DAY ZERO - PAGE 3
The first thing you have to do upon arriving at Comic-Con is check in and get your badge and your bag that contains the program book and the souvenir book. The program book has a listing of all the events and exhibitors, as well as maps, shuttle schedules, and other tips for navigating inside the can of condensed fandom.
We were more interested in the souvenir book, which is a collection of articles and art commemorating that year's Con. Each year, the souvenir book focuses on multiple comics-related themes and anniversaries, and the Con asks for celebratory articles and art to be submitted. This year, one of the themes was the 75th anniversary of DC Comics (the publishers of Superman, Batman, et. al.). Ben had submitted three pieces of art, all of which I've shamelessly plugged previously in the Gallery (specifically pinups of Superman, Plastic Man, and a DC 75th Anniversary poster). A few weeks back, someone from the Con emailed Ben to advise him that each souvenir book contributor was limited to only one published piece, and asked which of the three Ben wanted considered. Rather than subject himself to Sophie's Choice, Ben said they could pick.
He never received word if any of his stuff had been used, so of course the first thing Sam and I did after registering was rifle through the souvenir book. We found Ben's picture of Superman stopping a train and immortalized the moment with a picture...
We were also delighted to discover that they also used his DC 75th anniversary piece, but decided that immortalizing two moments that included Sam in the picture might be overdoing it, and a bit risky, since I resembled a kidnapper taking a picture of my hostage as he holds that morning's paper to prove he's still breathing.
As I mentioned, when you register, you're given a bag that contains souvenir and programming books, along with some other promotional materials from various publishers. In the past, that bag has been something similar in size and design to a supermarket plastic bag, but made out of sturdier plastic. Once you hit the exhibition hall, many vendors offered bigger tote bags as promotional giveaways. In the past couple of years, the most popular of these Con bags was the one issued by Warner Brothers: a giant pouch made of some sort of woven plastic fibers that simulated canvas:
As you can see, this bag is large enough to stash lots of merchandise and a couple of toddlers, if you want to leave the stroller at home. The distribution of these bags were at the start of each day from the huge, double-decker Warner Brothers booth in the exhibition hall, and always resulted in a mob scene reminiscent of a run on the bank during the Depression, with Warner Brothers staffers literally throwing bags into a sea of outstretched arms.

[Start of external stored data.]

-- pv_equiv track=rewrite | github.com/szkjn/icu-surveillance-project | src/display.py | _determine_grid_layout
-- ===== SOURCE A (Python) =====
-- def _determine_grid_layout(num_eyes):
--     grid_map = {
--         **{i: (2, 2, 4 - i) for i in range(1, 5)},
--         **{i: (3, 3, 9 - i) for i in range(5, 10)},
--         **{i: (4, 4, 16 - i) for i in range(10, 17)},
--         **{i: (5, 5, 25 - i) for i in range(17, 26)}
--     }
--     return grid_map.get(num_eyes, (3, 3, 0))
-- ===== SOURCE B (Python) =====
-- def _determine_grid_layout(num_eyes):
--     # Eyes 1..25 fit in the smallest square grid of side >= 2 that holds them;
--     # empties = side*side - num_eyes. Anything else gets the default (3, 3, 0).
--     if not 1 <= num_eyes <= 25:
--         return (3, 3, 0)
--     side = 2
--     while side * side < num_eyes:
--         side += 1
--     return (side, side, side * side - num_eyes)
-- ===== Notes on version B (the rewrite author's own statement) =====
-- stated objective: alternative
-- what changed: Instead of building a full lookup dict from four range comprehensions on every call and looking the input up, B computes the answer: it searches for the smallest grid side whose square holds num_eyes and derives the empty-cell count as side*side - num_eyes, returning the default tuple outside the supported span.
import Mathlib
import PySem

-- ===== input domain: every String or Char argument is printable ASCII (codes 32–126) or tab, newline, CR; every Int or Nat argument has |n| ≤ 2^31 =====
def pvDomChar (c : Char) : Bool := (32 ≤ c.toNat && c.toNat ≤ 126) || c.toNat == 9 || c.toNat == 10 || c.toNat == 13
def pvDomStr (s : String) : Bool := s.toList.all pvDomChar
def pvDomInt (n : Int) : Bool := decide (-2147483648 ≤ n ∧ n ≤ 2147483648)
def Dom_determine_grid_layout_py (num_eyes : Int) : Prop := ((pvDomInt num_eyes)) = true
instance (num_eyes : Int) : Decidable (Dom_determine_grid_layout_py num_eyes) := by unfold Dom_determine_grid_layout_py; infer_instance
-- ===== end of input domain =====

-- B replaces A's per-call dict table + lookup by a search for the smallest grid side
-- whose square holds num_eyes, deriving the empties arithmetically (objective: alternative).

-- ===== PORT A =====
-- A builds the dict by inserting (i, (r, r, sq - i)) for i over each range comprehension; ported as folds over PySem.List.pyRange.
def pvGridInsert (rr sq : Int) (d : PySem.Dict Int (Int × Int × Int)) (i : Int) :
    PySem.Dict Int (Int × Int × Int) :=
  d.insert i (rr, rr, sq - i)

def determine_grid_layout_py (num_eyes : Int) : Int × Int × Int :=
  -- grid_map = {**{i:(2,2,4-i) ...}, **{i:(3,3,9-i) ...}, **{i:(4,4,16-i) ...}, **{i:(5,5,25-i) ...}}
  ((PySem.List.pyRange 17 26 1).foldl (pvGridInsert 5 25)
    ((PySem.List.pyRange 10 17 1).foldl (pvGridInsert 4 16)
      ((PySem.List.pyRange 5 10 1).foldl (pvGridInsert 3 9)
        ((PySem.List.pyRange 1 5 1).foldl (pvGridInsert 2 4) PySem.Dict.empty)))).getD num_eyes (3, 3, 0)

-- ===== PORT B =====
-- while side * side < num_eyes: side += 1   (fuel only makes the loop total; with
-- 1 ≤ num_eyes ≤ 25 and side starting at 2 it never runs out)
def pvSide (num_eyes : Int) : Nat → Int → Int
  | 0, side => side
  | fuel + 1, side => if side * side < num_eyes then pvSide num_eyes fuel (side + 1) else side

def determine_grid_layout_py_alt (num_eyes : Int) : Int × Int × Int :=
  if ¬ (1 ≤ num_eyes ∧ num_eyes ≤ 25) then (3, 3, 0)
  else
    let side := pvSide num_eyes 25 2
    (side, side, side * side - num_eyes)

-- ===== PRECONDITION & SPEC =====
def Spec_determine_grid_layout_py (num_eyes : Int) (out : Int × Int × Int) : Prop := out = determine_grid_layout_py_alt num_eyes
instance (num_eyes : Int) (out : Int × Int × Int) : Decidable (Spec_determine_grid_layout_py num_eyes out) := by unfold Spec_determine_grid_layout_py; infer_instance

-- ===== CLAIM (what is proved, stated in full; the proofs are below) =====
def Claim_equal_determine_grid_layout_py : Prop := ∀ (num_eyes : Int), Dom_determine_grid_layout_py num_eyes → Spec_determine_grid_layout_py num_eyes (determine_grid_layout_py num_eyes)

-- ===== LEMMAS AND PROOFS =====

-- Folding pvGridInsert over a key list: lookup hits iff the key was inserted, value depends only on the key.
theorem getD_fold_pvGridInsert (l : List Int) (rr sq : Int) (d : PySem.Dict Int (Int × Int × Int))
    (n : Int) (v : Int × Int × Int) :
    (l.foldl (pvGridInsert rr sq) d).getD n v =
      if n ∈ l then (rr, rr, sq - n) else d.getD n v := by
  induction l generalizing d with
  | nil => simp
  | cons x xs ih =>
    simp only [List.foldl_cons, ih, List.mem_cons]
    by_cases hx : n ∈ xs
    · simp [hx]
    · simp only [hx, if_false, or_false]
      rw [pvGridInsert, PySem.Dict.getD_insert]
      by_cases hnx : n = x
      · subst hnx; simp
      · simp [hnx]

theorem pvSide_succ (n : Int) (f : Nat) (s : Int) :
    pvSide n (f + 1) s = if s * s < n then pvSide n f (s + 1) else s := rfl

theorem grid_eq (n : Int) : determine_grid_layout_py n = determine_grid_layout_py_alt n := by
  unfold determine_grid_layout_py determine_grid_layout_py_alt
  simp only [getD_fold_pvGridInsert, PySem.List.mem_pyRange_one, PySem.Dict.getD_empty]
  by_cases h1 : 1 ≤ n ∧ n < 5
  · have hside : pvSide n 25 2 = 2 := by
      rw [show (25 : Nat) = 24 + 1 from rfl, pvSide_succ, if_neg (by omega)]
    simp only [hside]
    split_ifs <;> first | rfl | (exfalso; omega) | simp
  · by_cases h2 : 5 ≤ n ∧ n < 10
    · have hside : pvSide n 25 2 = 3 := by
        rw [show (25 : Nat) = 24 + 1 from rfl, pvSide_succ, if_pos (by omega),
            show (24 : Nat) = 23 + 1 from rfl, pvSide_succ, if_neg (by omega)]; norm_num
      simp only [hside]
      split_ifs <;> first | rfl | (exfalso; omega) | simp
    · by_cases h3 : 10 ≤ n ∧ n < 17
      · have hside : pvSide n 25 2 = 4 := by
          rw [show (25 : Nat) = 24 + 1 from rfl, pvSide_succ, if_pos (by omega),
              show (24 : Nat) = 23 + 1 from rfl, pvSide_succ, if_pos (by omega),
              show (23 : Nat) = 22 + 1 from rfl, pvSide_succ, if_neg (by omega)]; norm_num
        simp only [hside]
        split_ifs <;> first | rfl | (exfalso; omega) | simp
      · by_cases h4 : 17 ≤ n ∧ n < 26
        · have hside : pvSide n 25 2 = 5 := by
            rw [show (25 : Nat) = 24 + 1 from rfl, pvSide_succ, if_pos (by omega),
                show (24 : Nat) = 23 + 1 from rfl, pvSide_succ, if_pos (by omega),
                show (23 : Nat) = 22 + 1 from rfl, pvSide_succ, if_pos (by omega),
                show (22 : Nat) = 21 + 1 from rfl, pvSide_succ, if_neg (by omega)]; norm_num
          simp only [hside]
          split_ifs <;> first | rfl | (exfalso; omega) | simp
        · rw [if_neg (by omega), if_neg (by omega), if_neg (by omega), if_neg (by omega),
              if_pos (by omega)]

-- ===== VERDICT (by name: the statement is the Claim_ definition above) =====
theorem determine_grid_layout_py_spec : Claim_equal_determine_grid_layout_py := by
  intro n _
  exact grid_eq n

This year, presumably to cut down on the number of staffer casualties, Warners went the extra mile and provided these bags as the official Comic-Con bag issued to all attendees at the time of registration. Although the above picture shows the side of the bag promoting the Con, the opposite side features one of eleven Warner Brothers TV or film properties. With thousands of these things being distributed to folks who were also strolling the streets of downtown San Diego, the city looked like it had abandoned all billboard ordinances and elected Sam Warner as mayor. It was a pleasant surprise to get this bag upon entry, and also a bit of a relief, since we wouldn't have to go through the effort of trying to score one once we got into the exhibition hall...
...which opened not too long after we finished registering. As I've mentioned in previous journals, there's really no advantage to visiting the exhibition hall on preview night. It's not any less crowded than any other day. Even though the full population of the Con hasn't yet arrived, the ones who are there have no place else to go except the exhibition room, which quickly transforms into something resembling a kicked-over anthill. Sam and I use the occasion the get a feel for what the bigger exhibitors are doing, and to grab whatever giveaways they might be distributing. Frequently, we'd discover that the crowd we were stuck in was actually a line of people waiting to get something, so we'd inadvertently kill two birds with one stone (or, as it's expressed at the Con, roll a Kryptonite boulder over Lois and Clark).